Prabowo menepis keras tuduhan yang menyebut dirinya hendak melakukan kudeta. Informasi itu jelas keliru dan salah besar. Demikian ditulis Femi A Soempeno dalam 'Prabowo dari Cijantung Bergerak ke Istana'.

Lulusan Akademi Militer 1974 ini menduga ada kelompok tertentu yang menjadikannya kambing hitam untuk menutupi keterlibatan mereka dalam kerusuhan 13-14 Mei.

Dalam pertemuan di Istana, Prabowo menanyakan apakah Presiden tahu dirinya hendak dicopot dari Pangkostrad. Menurut Femi, Habibie mengaku tahu. Prabowo juga tahu Wiranto telah menginstruksikan pergantian Pangkostrad harus dilakukan hari itu juga.

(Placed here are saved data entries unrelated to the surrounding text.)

-- pv_equiv track=rewrite | github.com/kiyoung-aws/Unified-Studio-for-Amazon-Sagemaker | migration/bring-your-own-gdc-assets/byogdc.py | _get_s3_subpaths
-- ===== SOURCE A (Python) =====
-- def _get_s3_subpaths(s3_path):
--     """
--     Get all sub-paths for a given S3 path.
--     Returns list of paths from bucket to full path.
--     """
--
--     # Remove trailing slash if present
--     s3_path = s3_path.rstrip('/')
--
--     paths = []
--     # Split into parts
--     parts = s3_path.split('/')
--     current = parts[0] + '//' + parts[2]  # s3://bucket
--     paths.append(current)
--
--     # Add each subfolder level
--     for part in parts[3:]:
--         current = current + '/' + part
--         paths.append(current)
--
--     return paths
-- ===== SOURCE B (Python) =====
-- def _get_s3_subpaths(s3_path):
--     """
--     Get all sub-paths for a given S3 path.
--     Returns list of paths from bucket to full path.
--     """
--     parts = s3_path.rstrip('/').split('/')
--     bucket = parts[0] + '//' + parts[2]  # s3://bucket (IndexError on malformed paths, as before)
--     return [bucket] + [bucket + '/' + '/'.join(parts[3:i]) for i in range(4, len(parts) + 1)]
-- ===== Notes on version B (the rewrite author's own statement) =====
-- stated objective: alternative
-- what changed: Each subpath is rebuilt independently as a slice-and-join rebuild from the bucket base over a range of slice endpoints, instead of growing a running-concatenation accumulator through a loop.
import Mathlib
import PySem

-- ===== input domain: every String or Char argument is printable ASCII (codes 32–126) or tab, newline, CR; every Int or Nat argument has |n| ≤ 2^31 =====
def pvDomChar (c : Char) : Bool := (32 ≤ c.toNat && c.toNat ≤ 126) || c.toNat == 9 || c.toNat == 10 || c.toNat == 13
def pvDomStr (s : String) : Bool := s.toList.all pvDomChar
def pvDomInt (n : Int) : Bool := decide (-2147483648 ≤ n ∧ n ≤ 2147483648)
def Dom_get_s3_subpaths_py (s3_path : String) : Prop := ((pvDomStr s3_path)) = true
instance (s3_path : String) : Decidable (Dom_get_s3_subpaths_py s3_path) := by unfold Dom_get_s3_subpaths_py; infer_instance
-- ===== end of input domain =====

-- B rebuilds each subpath independently by slice-and-join from the bucket base instead of A's running-concatenation accumulator; same cost, different decomposition (objective: alternative).

-- exact port of s.rstrip('/') (Python strips only '/' characters, from the right end)
def pvRstripSlash (cs : List Char) : List Char := (cs.reverse.dropWhile (fun c => c == '/')).reverse

-- ===== PORT A =====
def get_s3_subpaths_py (s3_path : String) : List String :=
  let parts := PySem.Chars.splitOn (pvRstripSlash s3_path.toList) ['/']
  match PySem.List.pyGet? parts 0, PySem.List.pyGet? parts 2 with
  | some p0, some p2 =>
    let current := p0 ++ ['/', '/'] ++ p2
    let st := (PySem.List.slice parts (some 3) none).foldl
        (fun (acc : List (List Char) × List Char) part =>
          (acc.1 ++ [acc.2 ++ '/' :: part], acc.2 ++ '/' :: part)) ([current], current)
    st.1.map String.ofList
  | _, _ => []   -- parts[2] (or parts[0]) raises IndexError in Python: outside Pre_

-- ===== PORT B =====
def get_s3_subpaths_py_alt (s3_path : String) : List String :=
  let parts := PySem.Chars.splitOn (pvRstripSlash s3_path.toList) ['/']
  match PySem.List.pyGet? parts 0 with
  | none => []
  | some p0 =>
    match PySem.List.pyGet? parts 2 with
    | none => []   -- parts[2] raises IndexError in Python, as in A: outside Pre_
    | some p2 =>
      let bucket := p0 ++ ['/', '/'] ++ p2
      String.ofList bucket ::
        (PySem.List.pyRange 4 ((parts.length : Int) + 1) 1).map
          (fun i => String.ofList (bucket ++ '/' :: PySem.Chars.join ['/'] (PySem.List.slice parts (some 3) (some i))))

-- ===== PRECONDITION & SPEC =====
-- Pre_ excludes exactly the inputs where both Pythons raise IndexError on parts[2]: paths that,
-- after stripping trailing slashes, split on slashes into fewer than 3 parts.
def Pre_get_s3_subpaths_py (s3_path : String) : Prop :=
  3 ≤ (PySem.Chars.splitOn (pvRstripSlash s3_path.toList) ['/']).length
instance (s3_path : String) : Decidable (Pre_get_s3_subpaths_py s3_path) := by
  unfold Pre_get_s3_subpaths_py; infer_instance

def pvWitness_get_s3_subpaths_py : String := "s3://bucket/f1"

def Spec_get_s3_subpaths_py (s3_path : String) (out : List String) : Prop := out = get_s3_subpaths_py_alt s3_path
instance (s3_path : String) (out : List String) : Decidable (Spec_get_s3_subpaths_py s3_path out) := by unfold Spec_get_s3_subpaths_py; infer_instance

-- ===== CLAIM (what is proved, stated in full; the proofs are below) =====
def Claim_equal_get_s3_subpaths_py : Prop := ∀ (s3_path : String), Dom_get_s3_subpaths_py s3_path → Pre_get_s3_subpaths_py s3_path → Spec_get_s3_subpaths_py s3_path (get_s3_subpaths_py s3_path)

-- ===== LEMMAS AND PROOFS =====

-- A's accumulator, characterised: the list of incremental paths cur, cur/p1, cur/p1/p2, …
def pvChain (cur : List Char) : List (List Char) → List (List Char)
  | [] => [cur]
  | p :: rest => cur :: pvChain (cur ++ '/' :: p) rest

-- '/'-join of a tail of folders: '/p1/p2…'
def pvJoinTail : List (List Char) → List Char
  | [] => []
  | p :: r => '/' :: p ++ pvJoinTail r

theorem pv_lemA (rest : List (List Char)) : ∀ (cur : List Char) (acc : List (List Char)),
    (rest.foldl (fun (a : List (List Char) × List Char) part =>
        (a.1 ++ [a.2 ++ '/' :: part], a.2 ++ '/' :: part)) (acc ++ [cur], cur)).1
      = acc ++ pvChain cur rest := by
  induction rest with
  | nil => intro cur acc; simp [pvChain]
  | cons p rest ih =>
    intro cur acc
    simp only [List.foldl_cons]
    calc (rest.foldl (fun (a : List (List Char) × List Char) part =>
            (a.1 ++ [a.2 ++ '/' :: part], a.2 ++ '/' :: part))
            ((acc ++ [cur]) ++ [cur ++ '/' :: p], cur ++ '/' :: p)).1
        = (acc ++ [cur]) ++ pvChain (cur ++ '/' :: p) rest := ih (cur ++ '/' :: p) (acc ++ [cur])
      _ = acc ++ pvChain cur (p :: rest) := by simp [pvChain]

theorem pv_lemJoin (l : List (List Char)) : ∀ (p : List Char),
    PySem.Chars.join ['/'] (p :: l) = p ++ pvJoinTail l := by
  induction l with
  | nil => intro p; simp [PySem.Chars.join_singleton, pvJoinTail]
  | cons q r ih =>
    intro p
    rw [PySem.Chars.join_cons_cons, ih q]
    simp [pvJoinTail]

-- for a nonempty folder tail, '/' :: join is exactly pvJoinTail
theorem pv_joinTail_cons (p : List Char) (r : List (List Char)) :
    '/' :: PySem.Chars.join ['/'] (p :: r) = pvJoinTail (p :: r) := by
  rw [pv_lemJoin r p]; simp [pvJoinTail]

theorem pv_lemChain (rest : List (List Char)) : ∀ (cur : List Char),
    pvChain cur rest
      = cur :: (List.range rest.length).map (fun k => cur ++ pvJoinTail (rest.take (k+1))) := by
  induction rest with
  | nil => intro cur; simp [pvChain]
  | cons p rest ih =>
    intro cur
    simp only [pvChain, List.length_cons]
    rw [List.range_succ_eq_map, List.map_cons, List.map_map, ih (cur ++ '/' :: p)]
    congr 1
    congr 1
    · simp [pvJoinTail]
    · apply List.map_congr_left
      intro k _
      simp [pvJoinTail]

theorem pv_range (b : Int) (n : Nat) (hb : b = (n:Int) + 4) :
    PySem.List.pyRange 4 b 1 = (List.range n).map (fun (k : Nat) => 4 + (k:Int)) := by
  subst hb
  rw [PySem.List.pyRange_one]
  have h1 : ((n:Int) + 4 - 4).toNat = n := by omega
  rw [h1]

theorem pv_slice (p0 p1 p2 : List Char) (rest : List (List Char)) (k : Nat) :
    PySem.List.slice (p0 :: p1 :: p2 :: rest) (some 3) (some (4 + (k:Int))) = rest.take (k+1) := by
  have h := PySem.List.slice_natCast (p0 :: p1 :: p2 :: rest) 3 (4+k)
  have e : ((3:Nat):Int) = (3:Int) := by norm_num
  have e2 : ((4 + k : Nat) : Int) = 4 + (k:Int) := by push_cast; ring
  rw [e, e2] at h
  rw [h]
  have e3 : 4 + k - 3 = k + 1 := by omega
  simp [e3]

-- ===== VERDICT (by name: the statement is the Claim_ definition above) =====
theorem get_s3_subpaths_py_spec : Claim_equal_get_s3_subpaths_py := by
  intro s3_path _ hpre
  unfold Spec_get_s3_subpaths_py get_s3_subpaths_py get_s3_subpaths_py_alt
  unfold Pre_get_s3_subpaths_py at hpre
  set parts := PySem.Chars.splitOn (pvRstripSlash s3_path.toList) ['/'] with hparts
  clear_value parts
  match parts, hpre with
  | p0 :: p1 :: p2 :: rest, _ =>
    dsimp only
    have hg0 : PySem.List.pyGet? (p0 :: p1 :: p2 :: rest) 0 = some p0 := by
      have hc : (0:Int) ≤ ((rest.length : Int)) + 1 + 1 := by positivity
      simp [PySem.List.pyGet?, PySem.List.pyIdx?, hc]
    have hg2 : PySem.List.pyGet? (p0 :: p1 :: p2 :: rest) 2 = some p2 := by
      have hc : (2:Int) ≤ ((rest.length : Int)) + 1 + 1 := by omega
      simp [PySem.List.pyGet?, PySem.List.pyIdx?, hc]
    rw [hg0, hg2]
    dsimp only
    have hs : PySem.List.slice (p0 :: p1 :: p2 :: rest) (some 3) none = rest := by
      simp [pysem]
    rw [hs]
    rw [show (([p0 ++ ['/', '/'] ++ p2], p0 ++ ['/', '/'] ++ p2) : List (List Char) × List Char)
          = (([] : List (List Char)) ++ [p0 ++ ['/', '/'] ++ p2], p0 ++ ['/', '/'] ++ p2) from rfl,
        pv_lemA rest (p0 ++ ['/', '/'] ++ p2) [], List.nil_append,
        pv_lemChain rest (p0 ++ ['/', '/'] ++ p2), List.map_cons,
        pv_range _ rest.length (by push_cast [List.length_cons]; ring), List.map_map, List.map_map]
    congr 1
    apply List.map_congr_left
    intro k hk
    simp only [Function.comp_apply]
    rw [pv_slice p0 p1 p2 rest k]
    have hne : rest.take (k+1) ≠ [] := by
      have : k < rest.length := List.mem_range.mp hk
      cases rest with
      | nil => simp at this
      | cons r0 r' => simp
    obtain ⟨q, l, hql⟩ : ∃ q l, rest.take (k+1) = q :: l := by
      cases h : rest.take (k+1) with
      | nil => exact absurd h hne
      | cons q l => exact ⟨q, l, rfl⟩
    rw [hql, ← pv_joinTail_cons q l, ← hql]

Dari Istana Prabowo menemui KSAD Soebagyo HS. Jenderal Kopassus itu lantas memberitahu Prabowo akan digeser sebagai Komandan Sekolah Staf dan Komando ABRI di Bandung. Mendengar itu, Prabowo disebut menolak.

Soebagyo memahami penolakan itu. Prabowo baru 63 hari menjabat Pangkostrad. Namun sebagai teman dan atasan, dia memberitahu penolakan itu secara militer tak dapat diterima.

“Wo, kalau kamu menolak, berarti kamu nggak menghormati pimpinan, nggak menghormati atasan dan pimpinanmu. Ini semua kan bertujuan baik,” ucap Bagyo.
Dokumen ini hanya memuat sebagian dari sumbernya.